Requirement: Go through the entries below and print, exactly, the lines starting at the one with "-- 'for i in" and ending at the one with "-- excluded: on", keeping both ends and no others.

[Data provided Boundary: Start]

-- pv_equiv track=rewrite | github.com/mogartio/Algo1 | tp1-fifteen/logica.py | esta_ganado
-- ===== SOURCE A (Python) =====
-- CANTIDAD_FILAS = 4
--
-- CANTIDAD_COL = 4
--
-- def esta_ganado(tablero):
-- 	"""Recibe el tablero y devuelve True si está ordenado de menor a mayor y False de no ser así"""
--
-- 	for i in range(CANTIDAD_FILAS):
-- 		for j in range(CANTIDAD_COL - 1):
-- 			if tablero[i][j] > tablero[i][j+1]:
-- 				return False
-- 		if i != CANTIDAD_FILAS - 1 and tablero[i][0] > tablero[i+1][0]:
-- 			return False
-- 	return True
-- ===== SOURCE B (Python) =====
-- CANTIDAD_FILAS = 4
--
-- CANTIDAD_COL = 4
--
-- def esta_ganado(tablero):
-- 	"""Recibe el tablero y devuelve True si está ordenado de menor a mayor y False de no ser así"""
-- 	for i in range(CANTIDAD_FILAS):
-- 		fila = tablero[i][:CANTIDAD_COL]
-- 		if fila != sorted(fila):
-- 			return False
-- 	primera = [tablero[i][0] for i in range(CANTIDAD_FILAS)]
-- 	return primera == sorted(primera)
-- ===== Notes on version B (the rewrite author's own statement) =====
-- stated objective: alternative
-- what changed: Replaced the interleaved adjacent-pair scan with early returns by comparing each row's first-4 slice, and then the first-column list, against its own sorted() copy.
-- outside the precondition, e.g. on esta_ganado([[1, 2, 3, 4], [0, 1, 2]]): A returns False, B raises IndexError
import Mathlib
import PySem

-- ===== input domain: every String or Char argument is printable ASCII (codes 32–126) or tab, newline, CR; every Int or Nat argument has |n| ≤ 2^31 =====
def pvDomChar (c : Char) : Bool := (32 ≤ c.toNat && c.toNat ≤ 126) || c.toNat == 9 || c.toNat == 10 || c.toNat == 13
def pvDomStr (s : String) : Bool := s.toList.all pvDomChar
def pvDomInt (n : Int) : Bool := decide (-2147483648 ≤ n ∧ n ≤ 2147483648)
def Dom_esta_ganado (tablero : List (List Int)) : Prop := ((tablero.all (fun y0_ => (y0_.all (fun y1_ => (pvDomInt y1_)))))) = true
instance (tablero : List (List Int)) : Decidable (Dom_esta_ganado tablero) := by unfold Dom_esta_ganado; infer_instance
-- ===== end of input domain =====

-- B replaces A's interleaved adjacent-pair scan by sort-and-compare on each row's first-4 slice
-- and on the first column (objective: alternative decomposition, same cost on the fixed 4x4 board).

-- ===== PORT A =====
-- A-side helper: tablero[i][j]; the none (= IndexError) case is excluded by Pre_, defaulted to 0
def pvCellA (t : List (List Int)) (i j : Int) : Int :=
  (PySem.List.pyGet? ((PySem.List.pyGet? t i).getD []) j).getD 0

-- inner loop: 'for j in range(CANTIDAD_COL - 1): if tablero[i][j] > tablero[i][j+1]: return False'
def pvRowViolA (t : List (List Int)) (i : Int) (j : Nat) : Bool :=
  if j < 3 then
    if pvCellA t i (j : Int) > pvCellA t i ((j : Int) + 1) then true
    else pvRowViolA t i (j + 1)
  else false
termination_by 3 - j

-- outer loop: 'for i in range(CANTIDAD_FILAS): …'
def pvLoopA (t : List (List Int)) (i : Nat) : Bool :=
  if i < 4 then
    if pvRowViolA t (i : Int) 0 then false
    else if i ≠ 3 && (pvCellA t (i : Int) 0 > pvCellA t ((i : Int) + 1) 0) then false
    else pvLoopA t (i + 1)
  else true
termination_by 4 - i

def esta_ganado (tablero : List (List Int)) : Bool := pvLoopA tablero 0

-- ===== PORT B =====
-- B-side helper: tablero[i][j]; the none (= IndexError) case is excluded by Pre_, defaulted to 0
def pvCellB (t : List (List Int)) (i j : Int) : Int :=
  (PySem.List.pyGet? ((PySem.List.pyGet? t i).getD []) j).getD 0

-- 'for i in range(CANTIDAD_FILAS): fila = tablero[i][:CANTIDAD_COL]; if fila != sorted(fila): return False'
def pvLoopB (t : List (List Int)) (i : Nat) : Bool :=
  if i < 4 then
    let fila := PySem.List.slice ((PySem.List.pyGet? t (i : Int)).getD []) none (some 4)
    if fila ≠ PySem.List.sorted fila (fun x => x) false then false
    else pvLoopB t (i + 1)
  else true
termination_by 4 - i

-- 'primera = [tablero[i][0] for i in range(CANTIDAD_FILAS)]; return primera == sorted(primera)'
def esta_ganado_alt (tablero : List (List Int)) : Bool :=
  if pvLoopB tablero 0 then
    let primera := (PySem.List.pyRange 0 4 1).map (fun i => pvCellB tablero i 0)
    primera = PySem.List.sorted primera (fun x => x) false
  else false

-- ===== PRECONDITION & SPEC =====
-- Pre_ admits full boards (≥ 4 rows with ≥ 4 entries each) and boards whose first row's first-4
-- prefix has a descent (both programs immediately return False there); other thin boards are
-- excluded: on them A raises IndexError, or returns False only because its interleaved scan
-- short-circuits before the missing cell — there B raises IndexError instead.
def Pre_esta_ganado (tablero : List (List Int)) : Prop :=
  (4 ≤ tablero.length ∧ ∀ row ∈ tablero.take 4, 4 ≤ row.length) ∨
    ¬ ((tablero.headD []).take 4).Pairwise (fun a b => a ≤ b)
instance (tablero : List (List Int)) : Decidable (Pre_esta_ganado tablero) := by
  unfold Pre_esta_ganado; infer_instance

def pvWitness_esta_ganado : List (List Int) :=
  [[1, 2, 3, 4], [2, 5, 6, 7], [3, 8, 9, 10], [4, 11, 12, 13]]

def Spec_esta_ganado (tablero : List (List Int)) (out : Bool) : Prop := out = esta_ganado_alt tablero
instance (tablero : List (List Int)) (out : Bool) : Decidable (Spec_esta_ganado tablero out) := by unfold Spec_esta_ganado; infer_instance

-- ===== CLAIM (what is proved, stated in full; the proofs are below) =====
def Claim_equal_esta_ganado : Prop := ∀ (tablero : List (List Int)), Dom_esta_ganado tablero → Pre_esta_ganado tablero → Spec_esta_ganado tablero (esta_ganado tablero)

-- ===== LEMMAS AND PROOFS =====

-- a 4-element list equals its own sort iff it is nondecreasing
theorem pvSorted4 (a b c d : Int) :
    ([a, b, c, d] = PySem.List.sorted [a, b, c, d] (fun x => x) false) ↔
      a ≤ b ∧ b ≤ c ∧ c ≤ d := by
  constructor
  · intro h
    have hp := PySem.List.sorted_pairwise (xs := [a, b, c, d]) (key := fun x => x)
    rw [← h] at hp
    simp only [List.pairwise_cons, List.mem_cons, List.not_mem_nil] at hp
    have h1 := hp.1 b (by simp)
    have h2 := hp.2.1 c (by simp)
    have h3 := hp.2.2.1 d (by simp)
    omega
  · intro h
    apply Eq.symm
    apply PySem.List.sorted_eq_self_of_pairwise
    refine List.pairwise_cons.mpr ⟨?_, List.pairwise_cons.mpr ⟨?_, List.pairwise_cons.mpr
      ⟨?_, List.pairwise_singleton _ _⟩⟩⟩ <;> intro x hx <;> simp at hx <;> omega

-- the reference Bool both ports are reduced to on full boards
def pvE (t : List (List Int)) : Bool :=
  decide (pvCellA t 0 0 ≤ pvCellA t 0 1 ∧ pvCellA t 0 1 ≤ pvCellA t 0 2 ∧ pvCellA t 0 2 ≤ pvCellA t 0 3) &&
  decide (pvCellA t 1 0 ≤ pvCellA t 1 1 ∧ pvCellA t 1 1 ≤ pvCellA t 1 2 ∧ pvCellA t 1 2 ≤ pvCellA t 1 3) &&
  decide (pvCellA t 2 0 ≤ pvCellA t 2 1 ∧ pvCellA t 2 1 ≤ pvCellA t 2 2 ∧ pvCellA t 2 2 ≤ pvCellA t 2 3) &&
  decide (pvCellA t 3 0 ≤ pvCellA t 3 1 ∧ pvCellA t 3 1 ≤ pvCellA t 3 2 ∧ pvCellA t 3 2 ≤ pvCellA t 3 3) &&
  decide (pvCellA t 0 0 ≤ pvCellA t 1 0 ∧ pvCellA t 1 0 ≤ pvCellA t 2 0 ∧ pvCellA t 2 0 ≤ pvCellA t 3 0)

theorem pvCellB_eq : pvCellB = pvCellA := rfl

theorem pvViol_eq (t : List (List Int)) (i : Int) :
    pvRowViolA t i 0 =
      !decide (pvCellA t i 0 ≤ pvCellA t i 1 ∧ pvCellA t i 1 ≤ pvCellA t i 2 ∧
               pvCellA t i 2 ≤ pvCellA t i 3) := by
  rw [pvRowViolA, pvRowViolA, pvRowViolA, pvRowViolA]
  norm_num
  rw [Bool.eq_iff_iff]
  simp only [Bool.or_eq_true, Bool.not_eq_eq_eq_not, Bool.not_true, decide_eq_true_eq,
    decide_eq_false_iff_not]
  omega

theorem pvA_eq (t : List (List Int)) : esta_ganado t = pvE t := by
  show pvLoopA t 0 = pvE t
  rw [pvLoopA, pvLoopA, pvLoopA, pvLoopA, pvLoopA]
  simp only [pvViol_eq]
  norm_num [pvE]
  rw [Bool.eq_iff_iff]
  simp only [Bool.and_eq_true, Bool.not_eq_eq_eq_not, Bool.not_true, decide_eq_true_eq,
    decide_eq_false_iff_not]
  omega

theorem pvSlice4 (xs : List Int) : PySem.List.slice xs none (some 4) = xs.take 4 := by
  simpa using PySem.List.slice_to_natCast (xs := xs) (b := 4)

theorem pvHead (t : List (List Int)) : (PySem.List.pyGet? t 0).getD [] = t.headD [] := by
  cases t <;> simp [pysem]

-- a row with ≥ 4 entries: its first-4 prefix written through the cell accessor
theorem pvRow4 (row : List Int) (h : 4 ≤ row.length) :
    row.take 4 = [(PySem.List.pyGet? row 0).getD 0, (PySem.List.pyGet? row 1).getD 0,
      (PySem.List.pyGet? row 2).getD 0, (PySem.List.pyGet? row 3).getD 0] := by
  rcases row with _ | ⟨a, _ | ⟨b, _ | ⟨c, _ | ⟨d, rest⟩⟩⟩⟩
  · simp at h
  · simp at h
  · simp at h
  · simp at h
  · rw [show (4:Nat) = 0+1+1+1+1 from rfl]
    simp [List.take_succ_cons, pysem]

theorem pvFila (t : List (List Int)) (i : Int)
    (h : 4 ≤ ((PySem.List.pyGet? t i).getD []).length) :
    PySem.List.slice ((PySem.List.pyGet? t i).getD []) none (some 4) =
      [pvCellA t i 0, pvCellA t i 1, pvCellA t i 2, pvCellA t i 3] := by
  rw [pvSlice4]; exact pvRow4 _ h

-- a list equal to its own sort is nondecreasing
theorem pvSortedPW (l : List Int) (h : l = PySem.List.sorted l (fun x => x) false) :
    l.Pairwise (fun a b => a ≤ b) := by
  have hp := PySem.List.sorted_pairwise (xs := l) (key := fun x => x)
  rw [← h] at hp
  simpa using hp

-- if A's (default-padded) adjacent chain on a row's first 4 cells holds, the first-4 prefix is nondecreasing
theorem pvConjPW (row : List Int)
    (h : (PySem.List.pyGet? row 0).getD 0 ≤ (PySem.List.pyGet? row 1).getD 0 ∧
         (PySem.List.pyGet? row 1).getD 0 ≤ (PySem.List.pyGet? row 2).getD 0 ∧
         (PySem.List.pyGet? row 2).getD 0 ≤ (PySem.List.pyGet? row 3).getD 0) :
    (row.take 4).Pairwise (fun a b => a ≤ b) := by
  rcases row with _ | ⟨a, _ | ⟨b, _ | ⟨c, _ | ⟨d, rest⟩⟩⟩⟩
  · simp
  · simp
  · simp [pysem] at h
    simp [h]
  · simp [pysem] at h
    rw [show (4:Nat) = 0+1+1+1+1 from rfl]
    simp [List.take_succ_cons]
    omega
  · simp [pysem] at h
    rw [show (4:Nat) = 0+1+1+1+1 from rfl]
    simp [List.take_succ_cons]
    omega

theorem pvB_full (t : List (List Int)) (hlen : 4 ≤ t.length)
    (hrows : ∀ row ∈ t.take 4, 4 ≤ row.length) : esta_ganado_alt t = pvE t := by
  have L : ∀ n : Nat, n < 4 → 4 ≤ ((PySem.List.pyGet? t (n : Int)).getD []).length := by
    intro n hn
    rw [PySem.List.pyGet?_ofNat t n (by omega)]
    simp only [Option.getD_some]
    refine hrows _ ?_
    have h1 : n < (t.take 4).length := by rw [List.length_take]; omega
    have h2 : (t.take 4)[n]'h1 = t[n]'(by omega) := List.getElem_take
    rw [← h2]
    exact List.getElem_mem h1
  have L0 := L 0 (by omega); have L1 := L 1 (by omega)
  have L2 := L 2 (by omega); have L3 := L 3 (by omega)
  norm_num at L0 L1 L2 L3
  have hf0 := pvFila t 0 L0; have hf1 := pvFila t 1 L1
  have hf2 := pvFila t 2 L2; have hf3 := pvFila t 3 L3
  have hr : PySem.List.pyRange 0 4 1 = [0, 1, 2, 3] := by decide
  show (if pvLoopB t 0 then _ else false) = pvE t
  rw [pvLoopB, pvLoopB, pvLoopB, pvLoopB, pvLoopB]
  norm_num [hf0, hf1, hf2, hf3, hr, pvCellB_eq, pvSorted4, pvE]
  rw [Bool.eq_iff_iff]
  simp only [Bool.and_eq_true, decide_eq_true_eq]
  omega

theorem pvB_desc (t : List (List Int))
    (hdesc : ¬ ((t.headD []).take 4).Pairwise (fun a b => a ≤ b)) :
    esta_ganado_alt t = false := by
  have hne : (t.headD []).take 4 ≠
      PySem.List.sorted ((t.headD []).take 4) (fun x => x) false :=
    fun he => hdesc (pvSortedPW _ he)
  have h0 : pvLoopB t 0 = false := by
    rw [pvLoopB]
    simp only [Nat.cast_zero, pvHead, pvSlice4]
    rw [if_pos (show (0:Nat) < 4 by omega), if_pos hne]
  show (if pvLoopB t 0 then _ else false) = false
  rw [h0]
  simp

theorem pvA_desc (t : List (List Int))
    (hdesc : ¬ ((t.headD []).take 4).Pairwise (fun a b => a ≤ b)) :
    esta_ganado t = false := by
  rw [pvA_eq]
  have hconj : ¬ (pvCellA t 0 0 ≤ pvCellA t 0 1 ∧ pvCellA t 0 1 ≤ pvCellA t 0 2 ∧
      pvCellA t 0 2 ≤ pvCellA t 0 3) := by
    intro hc
    refine hdesc (pvConjPW _ ?_)
    simp only [pvCellA, pvHead] at hc
    exact hc
  simp [pvE, hconj]

-- ===== VERDICT (by name: the statement is the Claim_ definition above) =====
theorem esta_ganado_spec : Claim_equal_esta_ganado := by
  intro t _ hpre
  show esta_ganado t = esta_ganado_alt t
  rcases hpre with ⟨hlen, hrows⟩ | hdesc
  · rw [pvA_eq, pvB_full t hlen hrows]
  · rw [pvA_desc t hdesc, pvB_desc t hdesc]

[Data provided Boundary: End]

Answer:
-- 'for i in range(CANTIDAD_FILAS): fila = tablero[i][:CANTIDAD_COL]; if fila != sorted(fila): return False'
def pvLoopB (t : List (List Int)) (i : Nat) : Bool :=
  if i < 4 then
    let fila := PySem.List.slice ((PySem.List.pyGet? t (i : Int)).getD []) none (some 4)
    if fila ≠ PySem.List.sorted fila (fun x => x) false then false
    else pvLoopB t (i + 1)
  else true
termination_by 4 - i

-- 'primera = [tablero[i][0] for i in range(CANTIDAD_FILAS)]; return primera == sorted(primera)'
def esta_ganado_alt (tablero : List (List Int)) : Bool :=
  if pvLoopB tablero 0 then
    let primera := (PySem.List.pyRange 0 4 1).map (fun i => pvCellB tablero i 0)
    primera = PySem.List.sorted primera (fun x => x) false
  else false

-- ===== PRECONDITION & SPEC =====
-- Pre_ admits full boards (≥ 4 rows with ≥ 4 entries each) and boards whose first row's first-4
-- prefix has a descent (both programs immediately return False there); other thin boards are
-- excluded: on them A raises IndexError, or returns False only because its interleaved scan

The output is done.